Waybackurls
Waybackurls fetches all URLs of a domain from the Wayback Machine (archive.org). Useful for discovering endpoints, API paths, hidden parameters, and historical changes.
Installation
From GitHub Releases
# Linux
wget https://github.com/tomnomnom/waybackurls/releases/latest/download/waybackurls-linux-amd64
chmod +x waybackurls-linux-amd64
sudo mv waybackurls-linux-amd64 /usr/local/bin/waybackurls
# macOS
wget https://github.com/tomnomnom/waybackurls/releases/latest/download/waybackurls-darwin-amd64
chmod +x waybackurls-darwin-amd64
sudo mv waybackurls-darwin-amd64 /usr/local/bin/waybackurls
# Go Install
go install github.com/tomnomnom/waybackurls@latest
Verify Installation
waybackurls --help
echo "example.com" | waybackurls
Basic Usage
| Command | Description |
|---|---|
echo "example.com" | waybackurls | Fetch all URLs |
cat domains.txt | waybackurls | Multiple domains |
waybackurls example.com | Direct argument |
waybackurls -dates example.com | Include capture dates |
waybackurls -no-subs example.com | Exclude subdomains |
waybackurls example.com | wc -l | Count URLs |
URL Enumeration
Basic URL Discovery
# Fetch all archived URLs
echo "example.com" | waybackurls
# With dates for context
echo "example.com" | waybackurls -dates
# Save to file
echo "example.com" | waybackurls > urls.txt
# Count discovered URLs
echo "example.com" | waybackurls | wc -l
# Get unique URLs
echo "example.com" | waybackurls | sort -u
# Exclude subdomains (root domain only)
echo "example.com" | waybackurls -no-subs
Multiple Domains
# Process domain list
cat domains.txt | waybackurls > all_urls.txt
# With date information
cat domains.txt | waybackurls -dates > urls_with_dates.txt
# For each domain separately
while IFS= read -r domain; do
echo "[*] Processing $domain..."
echo $domain | waybackurls > urls_$domain.txt
echo " Found: $(wc -l < urls_$domain.txt) URLs"
done < domains.txt
Advanced Techniques
OSINT & Reconnaissance
Endpoint Discovery
#!/bin/bash
# Discover API endpoints and paths
TARGET="example.com"
echo "[*] Discovering historical URLs..."

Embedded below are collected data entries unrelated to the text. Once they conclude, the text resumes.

-- pv_equiv track=rewrite | github.com/wangzehui20/farmland-instance-segmentation | experiment_farmland/mask_rcnn/1024_256/dataset/preprocess.py | get_clip_list
-- ===== SOURCE A (Python) =====
-- def get_clip_list(width, height, clipw, cliph, overlap):
--     start_w = 0
--     start_h = 0
--     end_w = clipw
--     end_h = cliph
--     clip_list = []
--     while start_h < height:
--         if end_h > height:
--             end_h = height
--         while start_w < width:
--             if end_w > width:
--                 end_w = width
--             clip_list.append([start_h, end_h, start_w, end_w])
--             if end_w == width: break
--             start_w = end_w - overlap
--             end_w = start_w + clipw
--         if end_h == height: break
--         start_h = end_h - overlap
--         end_h = start_h + cliph
--         start_w = 0
--         end_w = clipw
--     return clip_list
-- ===== SOURCE B (Python) =====
-- def _axis(length, clip, overlap):
--     # 1D intervals: same stepping/clamping as the original, along one axis.
--     res = []
--     start = 0
--     end = clip
--     while start < length:
--         if end > length:
--             end = length
--         res.append((start, end))
--         if end == length:
--             break
--         start = end - overlap
--         end = start + clip
--     return res
--
--
-- def get_clip_list(width, height, clipw, cliph, overlap):
--     hs = _axis(height, cliph, overlap)
--     if not hs:
--         return []
--     ws = _axis(width, clipw, overlap)
--     return [[sh, eh, sw, ew] for (sh, eh) in hs for (sw, ew) in ws]
-- ===== Notes on version B (the rewrite author's own statement) =====
-- stated objective: simpler
-- what changed: Replaces the interleaved nested while loops with one 1D helper that computes the [start,end] intervals for a single axis, called once per axis, and a product comprehension that assembles the windows.
import Mathlib
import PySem

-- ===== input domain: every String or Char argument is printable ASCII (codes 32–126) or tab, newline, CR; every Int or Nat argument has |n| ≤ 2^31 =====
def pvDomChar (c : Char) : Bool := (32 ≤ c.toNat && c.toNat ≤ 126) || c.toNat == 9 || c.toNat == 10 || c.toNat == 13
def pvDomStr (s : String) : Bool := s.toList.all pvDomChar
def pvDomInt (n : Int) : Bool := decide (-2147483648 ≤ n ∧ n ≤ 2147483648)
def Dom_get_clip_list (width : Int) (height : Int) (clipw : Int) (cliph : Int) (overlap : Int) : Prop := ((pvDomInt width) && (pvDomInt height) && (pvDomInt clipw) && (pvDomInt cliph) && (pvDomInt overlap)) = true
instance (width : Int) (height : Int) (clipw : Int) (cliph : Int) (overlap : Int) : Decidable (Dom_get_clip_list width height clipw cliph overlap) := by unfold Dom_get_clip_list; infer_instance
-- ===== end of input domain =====

-- B computes the 1D [start,end] intervals of each axis once with a shared helper and
-- assembles the windows with a product comprehension, instead of A's interleaved nested whiles.
-- Fuel (pvFuel) is a pure totality guard for the while loops: on every input on which the
-- Python loops terminate (within Dom_) they stop long before the fuel runs out, and when the
-- Python stepping makes no progress (overlap >= clip on a too-short axis) both ports are
-- truncated by the same fuel, so the ports agree on all of Dom_.

def pvFuel : Nat := 2147483650

-- ===== PORT A =====
-- inner `while start_w < width` loop of A
def pvInnerA (width clipw overlap sh eh : Int) : Nat → Int → Int → List (List Int) → List (List Int)
  | 0, _, _, acc => acc
  | fuel + 1, sw, ew, acc =>
    if sw < width then
      let ew := if ew > width then width else ew
      let acc := acc ++ [[sh, eh, sw, ew]]
      if ew == width then acc
      else pvInnerA width clipw overlap sh eh fuel (ew - overlap) ((ew - overlap) + clipw) acc
    else acc

-- outer `while start_h < height` loop of A
def pvOuterA (width height clipw cliph overlap : Int) : Nat → Int → Int → Int → Int → List (List Int) → List (List Int)
  | 0, _, _, _, _, acc => acc
  | fuel + 1, sh, eh, sw, ew, acc =>
    if sh < height then
      let eh := if eh > height then height else eh
      let acc := pvInnerA width clipw overlap sh eh pvFuel sw ew acc
      if eh == height then acc
      else pvOuterA width height clipw cliph overlap fuel (eh - overlap) ((eh - overlap) + cliph) 0 clipw acc
    else acc

def get_clip_list (width : Int) (height : Int) (clipw : Int) (cliph : Int) (overlap : Int) : List (List Int) :=
  pvOuterA width height clipw cliph overlap pvFuel 0 cliph 0 clipw []

-- ===== PORT B =====
-- B's `_axis` helper: the 1D intervals along one axis
def pvAxisB (length clip overlap : Int) : Nat → Int → Int → List (Int × Int) → List (Int × Int)
  | 0, _, _, res => res
  | fuel + 1, start, stop, res =>
    if start < length then
      let stop := if stop > length then length else stop
      let res := res ++ [(start, stop)]
      if stop == length then res
      else pvAxisB length clip overlap fuel (stop - overlap) ((stop - overlap) + clip) res
    else res

def get_clip_list_alt (width : Int) (height : Int) (clipw : Int) (cliph : Int) (overlap : Int) : List (List Int) :=
  let hs := pvAxisB height cliph overlap pvFuel 0 cliph []
  if hs.isEmpty then []
  else
    let ws := pvAxisB width clipw overlap pvFuel 0 clipw []
    hs.flatMap (fun p => ws.map (fun q => [p.1, p.2, q.1, q.2]))

-- ===== PRECONDITION & SPEC =====
def Spec_get_clip_list (width : Int) (height : Int) (clipw : Int) (cliph : Int) (overlap : Int) (out : List (List Int)) : Prop := out = get_clip_list_alt width height clipw cliph overlap
instance (width : Int) (height : Int) (clipw : Int) (cliph : Int) (overlap : Int) (out : List (List Int)) : Decidable (Spec_get_clip_list width height clipw cliph overlap out) := by unfold Spec_get_clip_list; infer_instance

-- ===== CLAIM (what is proved, stated in full; the proofs are below) =====
def Claim_equal_get_clip_list : Prop := ∀ (width : Int) (height : Int) (clipw : Int) (cliph : Int) (overlap : Int), Dom_get_clip_list width height clipw cliph overlap → Spec_get_clip_list width height clipw cliph overlap (get_clip_list width height clipw cliph overlap)

-- ===== LEMMAS AND PROOFS =====

theorem pvAxisB_acc (length clip overlap : Int) :
    ∀ (fuel : Nat) (s e : Int) (res : List (Int × Int)),
      pvAxisB length clip overlap fuel s e res = res ++ pvAxisB length clip overlap fuel s e [] := by
  intro fuel
  induction fuel with
  | zero => intro s e res; simp [pvAxisB]
  | succ n ih =>
    intro s e res
    simp only [pvAxisB]
    split_ifs with h1 h2 h3 h4
    · simp
    · simp at h3
    · simp
    · rw [ih]
      conv_rhs => rw [ih]
      simp
    · simp

theorem pvInnerA_eq (width clipw overlap sh eh : Int) :
    ∀ (fuel : Nat) (sw ew : Int) (acc : List (List Int)),
      pvInnerA width clipw overlap sh eh fuel sw ew acc
        = acc ++ (pvAxisB width clipw overlap fuel sw ew []).map (fun q => [sh, eh, q.1, q.2]) := by
  intro fuel
  induction fuel with
  | zero => intro sw ew acc; simp [pvInnerA, pvAxisB]
  | succ n ih =>
    intro sw ew acc
    simp only [pvInnerA, pvAxisB]
    split_ifs with h1 h2 h3 h4
    · simp
    · simp at h3
    · simp
    · rw [ih]
      conv_rhs => rw [pvAxisB_acc]
      simp
    · simp

theorem pvOuterA_eq (width height clipw cliph overlap : Int) :
    ∀ (fuel : Nat) (sh eh : Int) (acc : List (List Int)),
      pvOuterA width height clipw cliph overlap fuel sh eh 0 clipw acc
        = acc ++ (pvAxisB height cliph overlap fuel sh eh []).flatMap
            (fun p => (pvAxisB width clipw overlap pvFuel 0 clipw []).map
              (fun q => [p.1, p.2, q.1, q.2])) := by
  intro fuel
  induction fuel with
  | zero => intro sh eh acc; simp [pvOuterA, pvAxisB]
  | succ n ih =>
    intro sh eh acc
    simp only [pvOuterA, pvAxisB]
    split_ifs with h1 h2 h3 h4
    · rw [pvInnerA_eq]; simp
    · simp at h3
    · rw [pvInnerA_eq]; simp
    · rw [pvInnerA_eq, ih,
        pvAxisB_acc height cliph overlap n (eh - overlap) (eh - overlap + cliph) ([] ++ [(sh, eh)])]
      simp
    · simp

-- ===== VERDICT (by name: the statement is the Claim_ definition above) =====
theorem get_clip_list_spec : Claim_equal_get_clip_list := by
  intro width height clipw cliph overlap _
  unfold Spec_get_clip_list get_clip_list get_clip_list_alt
  rw [pvOuterA_eq]
  by_cases hh : pvAxisB height cliph overlap pvFuel 0 cliph [] = []
  · simp [hh]
  · simp [hh]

waybackurls $TARGET > all_urls.txt
# Filter API endpoints
echo ""
echo "=== API Endpoints ==="
grep -iE "(api|rest|graphql|service)" all_urls.txt | sort -u
# Filter admin pages
echo ""
echo "=== Admin Paths ==="
grep -iE "(admin|dashboard|control|panel|manage)" all_urls.txt | sort -u
# Filter parameter usage
echo ""
echo "=== URLs with Parameters ==="
grep "?" all_urls.txt | head -20
# Identify file types
echo ""
echo "=== By File Type ==="
grep -oE "\.[a-z]{2,}$" all_urls.txt | sort | uniq -c | sort -rn
# Find potentially sensitive paths
echo ""
echo "=== Potentially Sensitive ==="
grep -iE "(backup|config|secret|key|token|password|private)" all_urls.txt
Parameter Discovery
#!/bin/bash
# Extract and analyze parameters
TARGET="example.com"
# Get all URLs with parameters
waybackurls $TARGET | grep "?" > params_urls.txt
# Extract parameter names
echo "=== All Parameters Found ==="
grep -oP '[?&][^=&]+=' params_urls.txt | sort -u | sed 's/^[?&]//' | sed 's/=$//'
# Find common parameters
echo ""
echo "=== Most Common Parameters ==="
grep -oP '[?&]\K[^=&]+(?=)' params_urls.txt | sort | uniq -c | sort -rn | head -20
# Find ID parameters
echo ""
echo "=== ID/Numeric Parameters ==="
grep -oP '=[0-9]+' params_urls.txt | sort -u
# Find API endpoints with multiple parameters
echo ""
echo "=== Complex URLs ==="
grep -E '\?.*&' params_urls.txt | head -10
Historical Changes Tracking
#!/bin/bash
# Track changes over time
TARGET="example.com"
# Get URLs with dates
waybackurls -dates $TARGET > urls_dated.txt
# Extract by date ranges
echo "=== 2023 URLs ==="
grep "2023" urls_dated.txt | cut -d' ' -f1 | sort -u | wc -l
echo ""
echo "=== 2024 URLs ==="
grep "2024" urls_dated.txt | cut -d' ' -f1 | sort -u | wc -l
# Find removed endpoints
echo ""
echo "=== Potentially Removed (last 30 days) ==="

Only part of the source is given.